ムーアのイノベーション実行モードのモデルをニコニコ動画に当てはめてみる

前回書いたジェフリームーアの『エスケープベロシティ』におけるイノベーションの実行モードの遷移の話ですが、ニコニコ動画に当てはめて考えてみるとわかりいやすかもしれないと思ったのでちょっと書いてみます。

ニコニコ動画はボリューム・オペレーション・ビジネスなので実行のモードは「プロダクト」(発明)→「パートナー」(展開)→「プロセス」(最適化)と遷移していきます。

Escape Velocity 2

最初の「プロダクト」の段階におけるイノベーションは、言うまでもなく動画再生にコメントをリアルタイムでスーパーインポーズして表示するテクノロジーです(ニコ動が世界初というわけではないですがイノベーションであったことは確かです)。ここでは、「インベンター」である開発者が重要な役割を果たしました(それはたぶん戀塚さん)。

しかし、優れた「プロダクト」を作っただけでは長期的な成功は達成できません。たとえば、動画にコメントを表示すると言うサービスでは中国のMojitiというサービスが先行していましたが、Mojitiは単独では成功できませんでした(Huluが買ってくれたので結果オーライではありますが)。ここで必要なのが「パートナー」の輪を広げていく作業です。ニコ動は一般ユーザーや広告主を増やすだけではなく、大手コンテンツ提供者との提携、さらにはJASRACとの契約も成し遂げました。ここでのリーダーは「デプロイヤー」たる川上会長だったのでしょう(たぶん)。

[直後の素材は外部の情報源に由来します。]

-- pv_equiv track=rewrite | github.com/justant/WaggleBot | ai_worker/video.py | _assign_transitions
-- ===== SOURCE A (Python) =====
-- def _assign_transitions(n: int, custom: list[str] | None) -> list[str]:
--     """N개 이미지에 대한 N-1개 장면 전환 효과를 결정한다.
--
--     전환 전략:
--     - 첫 전환 (hook → body): circleopen — 주의 집중
--     - 마지막 전환 (body → closer): fadeblack — 마무리
--     - 중간 전환: slideleft / dissolve / fade 순환
--     """
--     n_trans = n - 1
--     if n_trans <= 0:
--         return []
--     if custom and len(custom) == n_trans:
--         return custom
--
--     _MID_CYCLE = ("slideleft", "dissolve", "fade")
--     result: list[str] = []
--     mid_idx = 0
--     for i in range(n_trans):
--         if n_trans == 1:
--             result.append("circleopen")
--         elif i == 0:
--             result.append("circleopen")
--         elif i == n_trans - 1:
--             result.append("fadeblack")
--         else:
--             result.append(_MID_CYCLE[mid_idx % len(_MID_CYCLE)])
--             mid_idx += 1
--     return result
-- ===== SOURCE B (Python) =====
-- def _assign_transitions(n: int, custom: list[str] | None) -> list[str]:
--     n_trans = n - 1
--     if n_trans <= 0:
--         return []
--     if custom and len(custom) == n_trans:
--         return custom
--     if n_trans == 1:
--         return ["circleopen"]
--     # Tile the 3-element cycle enough times, then truncate with a slice:
--     # no per-element indexing or modulo arithmetic at all.
--     cycle = ["slideleft", "dissolve", "fade"]
--     middle = (cycle * ((n_trans + 1) // 3))[: n_trans - 2]
--     return ["circleopen"] + middle + ["fadeblack"]
-- ===== Notes on version B (the rewrite author's own statement) =====
-- stated objective: alternative
-- what changed: Replaces A's per-index if/elif loop with its mid_idx counter by tiling: the 3-effect cycle is replicated with list multiplication and truncated by a slice, so no element-wise branching or modulo indexing happens; first and last effects are attached literally.
import Mathlib
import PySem

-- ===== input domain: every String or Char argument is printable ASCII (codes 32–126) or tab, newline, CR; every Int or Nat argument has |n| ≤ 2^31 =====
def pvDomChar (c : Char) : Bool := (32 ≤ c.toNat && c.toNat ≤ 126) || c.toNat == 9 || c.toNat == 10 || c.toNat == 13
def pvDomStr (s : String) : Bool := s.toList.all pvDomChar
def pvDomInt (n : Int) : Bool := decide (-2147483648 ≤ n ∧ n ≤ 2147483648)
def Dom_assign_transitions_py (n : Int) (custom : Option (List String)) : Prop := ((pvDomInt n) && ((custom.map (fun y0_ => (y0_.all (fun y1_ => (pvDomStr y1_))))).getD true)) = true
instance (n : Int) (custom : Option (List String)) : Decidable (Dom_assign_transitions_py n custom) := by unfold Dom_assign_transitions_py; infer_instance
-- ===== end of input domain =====

-- B builds the middle by tiling the 3-effect cycle (list multiplication) and
-- truncating with a slice, instead of A's per-index if/elif loop with a
-- mid_idx counter (objective: alternative construction, same cost).

-- ===== PORT A =====
def pvMidCycle : List String := ["slideleft", "dissolve", "fade"]

-- loop body of A's 'for i in range(n_trans)'; state = (result, mid_idx)
def pvStepA (m : Int) (st : List String × Int) (i : Int) : List String × Int :=
  if m == 1 then (st.1 ++ ["circleopen"], st.2)
  else if i == 0 then (st.1 ++ ["circleopen"], st.2)
  else if i == m - 1 then (st.1 ++ ["fadeblack"], st.2)
  else (st.1 ++ [PySem.List.pyGetD pvMidCycle (PySem.Int.mod st.2 3) ""], st.2 + 1)
  -- mid_idx % 3 is always in range, so pyGetD's default "" is never used

def assign_transitions_py (n : Int) (custom : Option (List String)) : List String :=
  let m := n - 1
  if m ≤ 0 then []
  else if (match custom with | none => false | some c => !c.isEmpty && ((c.length : Int) == m)) then
    custom.getD []
  else ((PySem.List.pyRange 0 m 1).foldl (pvStepA m) ([], 0)).1

-- ===== PORT B =====
def assign_transitions_py_alt (n : Int) (custom : Option (List String)) : List String :=
  let m := n - 1
  if m ≤ 0 then []
  else if (match custom with | none => false | some c => !c.isEmpty && ((c.length : Int) == m)) then
    custom.getD []
  else if m == 1 then ["circleopen"]
  else
    -- cycle * ((n_trans + 1) // 3) is list multiplication; [: n_trans - 2] the slice
    let middle := PySem.List.slice
      (List.flatten (List.replicate (PySem.Int.floordiv (m + 1) 3).toNat pvMidCycle))
      none (some (m - 2))
    ["circleopen"] ++ middle ++ ["fadeblack"]

-- ===== PRECONDITION & SPEC =====
def Spec_assign_transitions_py (n : Int) (custom : Option (List String)) (out : List String) : Prop := out = assign_transitions_py_alt n custom
instance (n : Int) (custom : Option (List String)) (out : List String) : Decidable (Spec_assign_transitions_py n custom out) := by unfold Spec_assign_transitions_py; infer_instance

-- ===== CLAIM (what is proved, stated in full; the proofs are below) =====
def Claim_equal_assign_transitions_py : Prop := ∀ (n : Int) (custom : Option (List String)), Dom_assign_transitions_py n custom → Spec_assign_transitions_py n custom (assign_transitions_py n custom)

-- ===== LEMMAS AND PROOFS =====

-- the value A's middle branch appends at its t-th middle iteration
def pvF (t : Nat) : String := PySem.List.pyGetD pvMidCycle (PySem.Int.mod (t : Int) 3) ""

lemma pvF_add_three (t : Nat) : pvF (t + 3) = pvF t := by
  unfold pvF
  congr 1
  simp only [PySem.Int.mod_eq_emod_of_pos (by norm_num : (0:Int) < 3)]
  push_cast
  omega

-- A's middle iterations: each index i with 1 ≤ i ≤ m-2 appends cycle[mid%3] and bumps mid
lemma pv_mid_fold (m : Int) (hm : 2 ≤ m) :
    ∀ (j : Nat), (j : Int) ≤ m - 2 → ∀ (r : List String) (c : Nat),
    (PySem.List.pyRange (m - 1 - j) (m - 1) 1).foldl (pvStepA m) (r, (c : Int))
      = (r ++ (List.range j).map (fun t : Nat => pvF (c + t)), ((c + j : Nat) : Int)) := by
  intro j
  induction j with
  | zero =>
      intro _ r c
      simp
  | succ j ih =>
      intro hj r c
      have hcons : PySem.List.pyRange (m - 1 - (j+1 : Nat)) (m - 1) 1
          = (m - 1 - (j+1 : Nat)) :: PySem.List.pyRange (m - 1 - (j+1 : Nat) + 1) (m - 1) 1 :=
        PySem.List.pyRange_one_cons (by push_cast; omega)
      have harg : m - 1 - (j+1 : Nat) + 1 = m - 1 - (j : Nat) := by push_cast; omega
      rw [hcons, List.foldl_cons, harg]
      have hstep : pvStepA m (r, (c : Int)) (m - 1 - (j+1 : Nat))
          = (r ++ [pvF c], ((c + 1 : Nat) : Int)) := by
        simp only [pvStepA, beq_iff_eq, pvF]
        rw [if_neg (by omega), if_neg (by push_cast; omega), if_neg (by push_cast; omega)]
        simp
      rw [hstep, ih (by push_cast at hj ⊢; omega)]
      rw [Prod.mk.injEq]
      refine ⟨?_, by push_cast; ring⟩
      rw [List.range_succ_eq_map, List.map_cons, List.map_map, List.append_assoc,
          List.singleton_append]
      congr 1
      congr 1
      apply List.map_congr_left
      intro t _
      simp only [Function.comp]
      congr 1
      omega

-- A's whole loop, first/middle/last split
lemma pv_loop_eq (m : Int) (h0 : 0 < m) :
    ((PySem.List.pyRange 0 m 1).foldl (pvStepA m) ([], 0)).1
      = if m == 1 then ["circleopen"]
        else "circleopen" :: ((List.range (m - 2).toNat).map pvF ++ ["fadeblack"]) := by
  by_cases h1 : m = 1
  · subst h1
    simp [PySem.List.pyRange_one_cons (by norm_num : (0:Int) < 1),
          PySem.List.pyRange_one_eq_nil (by norm_num : (1:Int) ≤ 1), pvStepA]
  · have hm2 : 2 ≤ m := by omega
    have hB : (m == 1) = false := by simp [h1]
    rw [hB]
    simp only [Bool.false_eq_true, if_false]
    have hsplit : PySem.List.pyRange 0 m 1
        = 0 :: (PySem.List.pyRange 1 (m - 1) 1 ++ [m - 1]) := by
      rw [PySem.List.pyRange_one_cons (by omega : (0:Int) < m)]
      norm_num
      rw [PySem.List.pyRange_one_append 1 (m-1) m (by omega) (by omega)]
      congr 1
      rw [PySem.List.pyRange_one_cons (by omega : m - 1 < m),
          PySem.List.pyRange_one_eq_nil (by omega : m ≤ m - 1 + 1)]
    rw [hsplit]
    simp only [List.foldl_cons, List.foldl_append]
    have hfirst : pvStepA m ([], 0) 0 = (["circleopen"], ((0 : Nat) : Int)) := by
      simp [pvStepA, h1]
    rw [hfirst]
    have hrange1 : PySem.List.pyRange 1 (m - 1) 1
        = PySem.List.pyRange (m - 1 - (((m - 2).toNat : Nat) : Int)) (m - 1) 1 := by
      congr 1
      omega
    rw [hrange1, pv_mid_fold m hm2 (m - 2).toNat (by omega) ["circleopen"] 0,
        List.foldl_nil]
    have hlast : ∀ (r : List String) (c : Int),
        pvStepA m (r, c) (m - 1) = (r ++ ["fadeblack"], c) := by
      intro r c
      simp only [pvStepA, beq_iff_eq]
      rw [if_neg h1, if_neg (by omega : ¬ m - 1 = 0)]
      simp
    rw [hlast]
    simp

-- B's tiled-and-truncated middle is exactly A's sequence of middle appends
lemma pv_tile (k : Nat) : ∀ (j : Nat), j ≤ 3 * k →
    (List.flatten (List.replicate k pvMidCycle)).take j = (List.range j).map pvF := by
  induction k with
  | zero => intro j hj; interval_cases j; simp
  | succ k ih =>
      intro j hj
      rw [List.replicate_succ, List.flatten_cons]
      by_cases h3 : j ≤ 3
      · interval_cases j <;> simp [pvF, pvMidCycle, PySem.List.pyGetD, PySem.Int.mod,
          PySem.List.pyGet?, PySem.List.pyIdx?, List.range_succ]
      · rw [List.take_append]
        have hlen : pvMidCycle.length = 3 := by rfl
        rw [hlen, List.take_of_length_le (by omega), ih (j - 3) (by omega)]
        have hr : List.range j = List.range 3 ++ (List.range (j - 3)).map (3 + ·) := by
          rw [← List.range_add]
          congr 1
          omega
        rw [hr, List.map_append, List.map_map]
        congr 1
        apply List.map_congr_left
        intro t _
        simp only [Function.comp]
        rw [show 3 + t = t + 3 by omega, pvF_add_three]

-- ===== VERDICT (by name: the statement is the Claim_ definition above) =====
theorem assign_transitions_py_spec : Claim_equal_assign_transitions_py := by
  intro n custom _
  unfold Spec_assign_transitions_py assign_transitions_py assign_transitions_py_alt
  by_cases h0 : n - 1 ≤ 0
  · simp [h0]
  · have key : ∀ hcond : True,
        ((PySem.List.pyRange 0 (n-1) 1).foldl (pvStepA (n-1)) ([], 0)).1
        = (if (n-1) == 1 then ["circleopen"]
           else ["circleopen"] ++ PySem.List.slice
             (List.flatten (List.replicate (PySem.Int.floordiv ((n-1) + 1) 3).toNat pvMidCycle))
             none (some ((n-1) - 2)) ++ ["fadeblack"]) := by
      intro _
      rw [pv_loop_eq (n-1) (by omega)]
      by_cases h1 : n - 1 = 1
      · simp [h1]
      · have hm2 : 2 ≤ n - 1 := by omega
        have hB : ((n-1) == 1) = false := by simp [h1]
        rw [hB]
        simp only [Bool.false_eq_true, if_false]
        rw [PySem.List.slice_to _ (by omega : (0:Int) ≤ (n-1) - 2)]
        have hk : ((n-1) - 2).toNat ≤ 3 * (PySem.Int.floordiv ((n-1) + 1) 3).toNat := by
          rw [PySem.Int.floordiv_eq_ediv_of_pos (by norm_num : (0:Int) < 3)]
          omega
        rw [pv_tile _ _ hk]
        simp
    cases custom with
    | none =>
        simp only [if_neg h0, Bool.false_eq_true, if_false]
        exact key trivial
    | some c =>
        by_cases hc : (!c.isEmpty && ((c.length : Int) == n - 1)) = true
        · simp only [if_neg h0, hc, if_true]
        · simp only [if_neg h0, hc, Bool.false_eq_true, if_false]
          exact key trivial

なお、この「パートナー」のステージでは、ニワンゴが、JASRACにも多大な収益をもたらしており、エイベックスの子会社でもあるドワンゴの子会社であることを無視できなかったと思いますん。そういうバックグラウンドがない会社がことを進めてもなかなかうまく行かなかったのではないかと思います。このステージでは理屈だけではなく政治力も大事です。『エスケープベロシティ』においても、iTunesが大手レコード会社との提携に成功できたのもジョブズがディズニーの取締役であってこそだったと書かれています。

そして、最後の「プロセス」(最適化)のステージでは、名前は存じませんがおそらくIT担当のマネージャが「オプティマイザー」として安定したサービスを提供するよう日夜努力されていると思います。安定稼働がちゃんとできなくてユーザーが離れていったネットサービスも多いので非常に大事なステージではあります。

ということで、ネットサービスに限らず、新規ビジネスを最後まで花開かせていくためには、「発明」→「展開」→「最適化」のすべてのステージにおいてそれに適したリーダーの元で実行力を発揮していかなければならないというお話でした。